Step 1: Calculate Future Value for Option (a)

For the investment option with \(3.99\%\) compounded monthly, we use the formula for compound interest:

\[ FV_a = P \left(1 + \frac{r_a}{n_a}\right)^{n_a \cdot t} \]

Substituting the values:

\[ FV_a = 12000 \left(1 + \frac{0.0399}{12}\right)^{12 \cdot 8} \approx 16503.58 \]

Step 2: Calculate Future Value for Option (b)

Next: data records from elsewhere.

-- pv_equiv track=rewrite | github.com/101rror/GeeksforGeeks | Difficulty: Medium/Mother Vertex/mother-vertex.py | findMotherVertex
-- ===== SOURCE A (Python) =====
-- def findMotherVertex(V, edges):
--
--     adj = [[] for _ in range(V)]
--
--     for u, v in edges:
--         adj[u].append(v)
--
--     def dfs(u, visited):
--         visited[u] = True
--
--         for v in adj[u]:
--             if not visited[v]:
--                 dfs(v, visited)
--
--     visited = [False] * V
--     x = -1
--
--     for i in range(V):
--         if not visited[i]:
--             dfs(i, visited)
--             x = i
--
--     visited = [False] * V
--     dfs(x, visited)
--
--     if not all(visited):
--         return -1
--
--     for i in range(x + 1):
--         visited = [False] * V
--         dfs(i, visited)
--
--         if all(visited):
--             return i
--
--     return x
-- ===== SOURCE B (Python) =====
-- def findMotherVertex(V, edges):
--     adj = [[] for _ in range(V)]
--     radj = [[] for _ in range(V)]
--     for u, v in edges:
--         adj[u].append(v)
--         radj[v].append(u)
--
--     def sweep(g, s, seen):
--         # iterative DFS; marks everything reachable from s through unseen vertices
--         seen[s] = True
--         stack = [s]
--         while stack:
--             u = stack.pop()
--             for v in g[u]:
--                 if not seen[v]:
--                     seen[v] = True
--                     stack.append(v)
--
--     seen = [False] * V
--     x = -1
--     for i in range(V):
--         if not seen[i]:
--             sweep(adj, i, seen)
--             x = i
--
--     cov = [False] * V
--     sweep(adj, x, cov)
--     if not all(cov):
--         return -1
--
--     # x is a mother vertex; i is a mother vertex iff i reaches x,
--     # i.e. iff x reaches i in the reversed graph: one reverse sweep finds them all
--     rv = [False] * V
--     sweep(radj, x, rv)
--     return rv.index(True)
-- ===== Notes on version B (the rewrite author's own statement) =====
-- stated objective: alternative
-- what changed: A re-runs a fresh recursive DFS from every candidate vertex 0..x to find the smallest mother vertex; B keeps the restart pass, verifies x once, then finds all mother vertices with a single iterative stack-sweep of the reversed graph from x (i is a mother iff i reaches x) and returns the first marked index.
-- outside the precondition, e.g. on findMotherVertex(2, [(-1, 0)]): A returns 1, B returns 1
import Mathlib
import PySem
-- pv_equiv track=rewrite | github.com/shasankp000/Lexis | compression/alphabet/morph_codes.py | _decode_factoradic
-- ===== SOURCE A (Python) =====
-- from math import factorial
-- from typing import Dict, List
--
-- def _decode_factoradic(digits: List[int]) -> int:
--     if not digits:
--         return 0
--     total = 0
--     length = len(digits)
--     for idx, digit in enumerate(digits):
--         weight = factorial(length - 1 - idx)
--         total += digit * weight
--     return total
-- ===== SOURCE B (Python) =====
-- def _decode_factoradic(digits):
--     total = 0
--     fact = 1
--     k = 1
--     for d in reversed(digits):
--         total += d * fact
--         fact *= k
--         k += 1
--     return total
-- ===== Notes on version B (the rewrite author's own statement) =====
-- stated objective: faster
-- what changed: Replaced the per-digit factorial(length-1-idx) recomputation by a single reversed pass that maintains a running factorial, so each weight costs one multiplication.
import Mathlib
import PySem

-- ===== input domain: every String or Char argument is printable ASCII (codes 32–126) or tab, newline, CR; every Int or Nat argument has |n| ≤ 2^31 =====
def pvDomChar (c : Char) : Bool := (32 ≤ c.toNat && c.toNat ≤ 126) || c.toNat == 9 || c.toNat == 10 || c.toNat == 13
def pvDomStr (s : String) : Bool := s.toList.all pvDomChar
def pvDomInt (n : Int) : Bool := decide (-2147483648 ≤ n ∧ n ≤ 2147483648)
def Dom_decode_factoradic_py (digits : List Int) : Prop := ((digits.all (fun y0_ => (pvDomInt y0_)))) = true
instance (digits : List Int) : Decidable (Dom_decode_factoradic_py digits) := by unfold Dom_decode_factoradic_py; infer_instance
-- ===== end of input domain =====

-- B replaces A's per-index factorial recomputation by a single least-significant-first
-- pass with a running factorial (objective: faster, asymptotic O(n) vs O(n^2)).

-- ===== PORT A =====
-- literal transliteration of A: for idx, digit in enumerate(digits): total += digit * factorial(length-1-idx)
-- ((length - 1 - idx).toNat is exact here: length = len(digits) and 0 ≤ idx < length, so the argument is nonnegative)
def decode_factoradic_py (digits : List Int) : Int :=
  if digits = [] then 0
  else
    let length : Int := (digits.length : Int)
    (PySem.List.enumerate digits 0).foldl
      (fun total p => total + p.2 * (Nat.factorial (length - 1 - p.1).toNat : Int)) 0

-- ===== PORT B =====
-- loop of Source B: for d in reversed(digits): total += d * fact; fact *= k; k += 1
def bLoop : List Int → Int → Int → Int → Int
  | [], total, _, _ => total
  | d :: ds, total, fact, k => bLoop ds (total + d * fact) (fact * k) (k + 1)

def decode_factoradic_py_alt (digits : List Int) : Int :=
  bLoop digits.reverse 0 1 1

-- ===== PRECONDITION & SPEC =====
def Spec_decode_factoradic_py (digits : List Int) (out : Int) : Prop := out = decode_factoradic_py_alt digits
instance (digits : List Int) (out : Int) : Decidable (Spec_decode_factoradic_py digits out) := by unfold Spec_decode_factoradic_py; infer_instance

-- ===== CLAIM (what is proved, stated in full; the proofs are below) =====
def Claim_equal_decode_factoradic_py : Prop := ∀ (digits : List Int), Dom_decode_factoradic_py digits → Spec_decode_factoradic_py digits (decode_factoradic_py digits)

-- ===== LEMMAS AND PROOFS =====

-- value of an LSB-first digit list, with place weights starting at m!
def pvS (m : Nat) : List Int → Int
  | [] => 0
  | y :: ys => y * (Nat.factorial m : Int) + pvS (m + 1) ys

theorem pvS_append (y : Int) : ∀ (as : List Int) (m : Nat),
    pvS m (as ++ [y]) = pvS m as + y * (Nat.factorial (m + as.length) : Int) := by
  intro as
  induction as with
  | nil => intro m; simp [pvS]
  | cons a as ih =>
      intro m
      simp only [List.cons_append, pvS, ih (m + 1), List.length_cons]
      ring_nf

theorem bLoop_eq : ∀ (ys : List Int) (t : Int) (m : Nat),
    bLoop ys t (Nat.factorial m : Int) ((m : Int) + 1) = t + pvS m ys := by
  intro ys
  induction ys with
  | nil => intro t m; simp [bLoop, pvS]
  | cons y ys ih =>
      intro t m
      have h : (Nat.factorial m : Int) * ((m : Int) + 1) = (Nat.factorial (m + 1) : Int) := by
        rw [Nat.factorial_succ]; push_cast; ring
      simp only [bLoop, h]
      have := ih (t + y * (Nat.factorial m : Int)) (m + 1)
      push_cast at this ⊢
      rw [this]
      simp [pvS]
      ring

theorem wsum_eq_pvS_reverse : ∀ (xs : List Int) (s n : Int), n = s + xs.length →
    ((PySem.List.enumerate xs s).map
      (fun p => p.2 * (Nat.factorial (n - 1 - p.1).toNat : Int))).sum
    = pvS 0 xs.reverse := by
  intro xs
  induction xs with
  | nil => intro s n _; simp [PySem.List.enumerate_nil, pvS]
  | cons y xs ih =>
      intro s n hn
      rw [PySem.List.enumerate_cons]
      simp only [List.map_cons, List.sum_cons]
      rw [ih (s + 1) n (by simp at hn ⊢; omega)]
      have hidx : (n - 1 - s).toNat = xs.length := by
        simp at hn; omega
      rw [List.reverse_cons, pvS_append, hidx]
      simp [List.length_reverse]
      ring

theorem decode_eq (digits : List Int) :
    decode_factoradic_py digits = decode_factoradic_py_alt digits := by
  unfold decode_factoradic_py decode_factoradic_py_alt
  by_cases h : digits = []
  · simp [h, bLoop]
  · simp only [h, if_false]
    rw [PySem.List.foldl_add, zero_add]
    have hb := bLoop_eq digits.reverse 0 0
    simp only [Nat.factorial_zero, Nat.cast_zero, Nat.cast_one, zero_add] at hb
    rw [hb]
    exact wsum_eq_pvS_reverse digits 0 (digits.length : Int) (by simp)

-- ===== VERDICT (by name: the statement is the Claim_ definition above) =====
theorem decode_factoradic_py_spec : Claim_equal_decode_factoradic_py := by
  intro digits _
  unfold Spec_decode_factoradic_py
  exact decode_eq digits
lemma chunksB_eq_aux : ∀ (n : Nat) (r : List Char), r.length ≤ n → chunksB r = chunksRec r := by
  intro n
  induction n with
  | zero =>
      intro r h
      have hr : r = [] := List.eq_nil_of_length_eq_zero (by omega)
      subst hr
      rw [chunksB, chunksRec]
      simp [PySem.List.pyRange]
  | succ n ih =>
      intro r h
      by_cases hr : r = []
      · subst hr
        rw [chunksB, chunksRec]
        simp [PySem.List.pyRange]
      · have hlen : 0 < r.length := List.length_pos_iff.mpr hr
        rw [chunksB, chunksRec, if_neg hr,
            pyRange_three_cons 0 (r.length : Int) (by exact_mod_cast hlen)]
        rw [List.map_cons]
        refine congrArg₂ List.cons ?_ ?_
        · rw [PySem.List.slice_toNat r (a := 0) (b := 0 + 3) (by norm_num) (by norm_num)]
          simp
        · rw [show ((0:Int) + 3) = 3 from rfl, pyRange_three_shift, List.map_map]
          by_cases hr3 : r.length ≤ 3
          · have hnil : r.drop 3 = [] := List.drop_eq_nil_of_le hr3
            have hneg : ¬ ((0:Int) < (r.length : Int) - 3) := by omega
            rw [hnil, chunksRec,
                PySem.List.pyRange_of_pos 0 ((r.length : Int) - 3) (by norm_num)]
            simp
            omega
          · rw [← ih (r.drop 3) (by simp only [List.length_drop]; omega)]
            rw [chunksB]
            have hlen3 : (((r.drop 3).length : Nat) : Int) = (r.length : Int) - 3 := by
              simp only [List.length_drop]; omega
            rw [hlen3]
            refine List.map_congr_left (fun i hi => ?_)
            have hi0 : 0 ≤ i := by
              have hm := (PySem.List.mem_pyRange_iff_of_pos (a := 0) (b := (r.length : Int) - 3)
                (s := 3) (by norm_num) i).mp hi
              omega
            simp only [Function.comp]
            rw [PySem.List.slice_toNat r (a := i + 3) (b := i + 3 + 3) (by omega) (by omega),
                PySem.List.slice_toNat (r.drop 3) (a := i) (b := i + 3) (by omega) (by omega),
                List.drop_drop]
            have h2 : (i + 3 + 3).toNat - (i + 3).toNat = 3 := by omega
            have h3 : (i + 3).toNat - i.toNat = 3 := by omega
            have h1 : (i + 3).toNat = 3 + i.toNat := by omega
            rw [h2, h3, h1]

For the investment option with \(4\%\) compounded quarterly, we apply the compound interest formula:

\[ FV_b = P \left(1 + \frac{r_b}{n_b}\right)^{n_b \cdot t} \]

Substituting the values:

\[ FV_b = 12000 \left(1 + \frac{0.04}{4}\right)^{4 \cdot 8} \approx 16499.29 \]

Step 3: Calculate Future Value for Option (c)

For the investment option with \(4.175\%\) compounded annually, we again use the compound interest formula:

\[ FV_c = P \left(1 + \frac{r_c}{n_c}\right)^{n_c \cdot t} \]

Substituting the values:

\[ FV_c = 12000 \left(1 + \frac{0.04175}{1}\right)^{1 \cdot 8} \approx 16645.21 \]

Step 4: Calculate Future Value for Option (d)

For the investment option with \(4.2\%\) simple interest, we use the simple interest formula:

\[ FV_d = P(1 + rt_d) \]

Substituting the values:

\[ FV_d = 12000 \left(1 + 0.042 \cdot 8\right) \approx 16032.00 \]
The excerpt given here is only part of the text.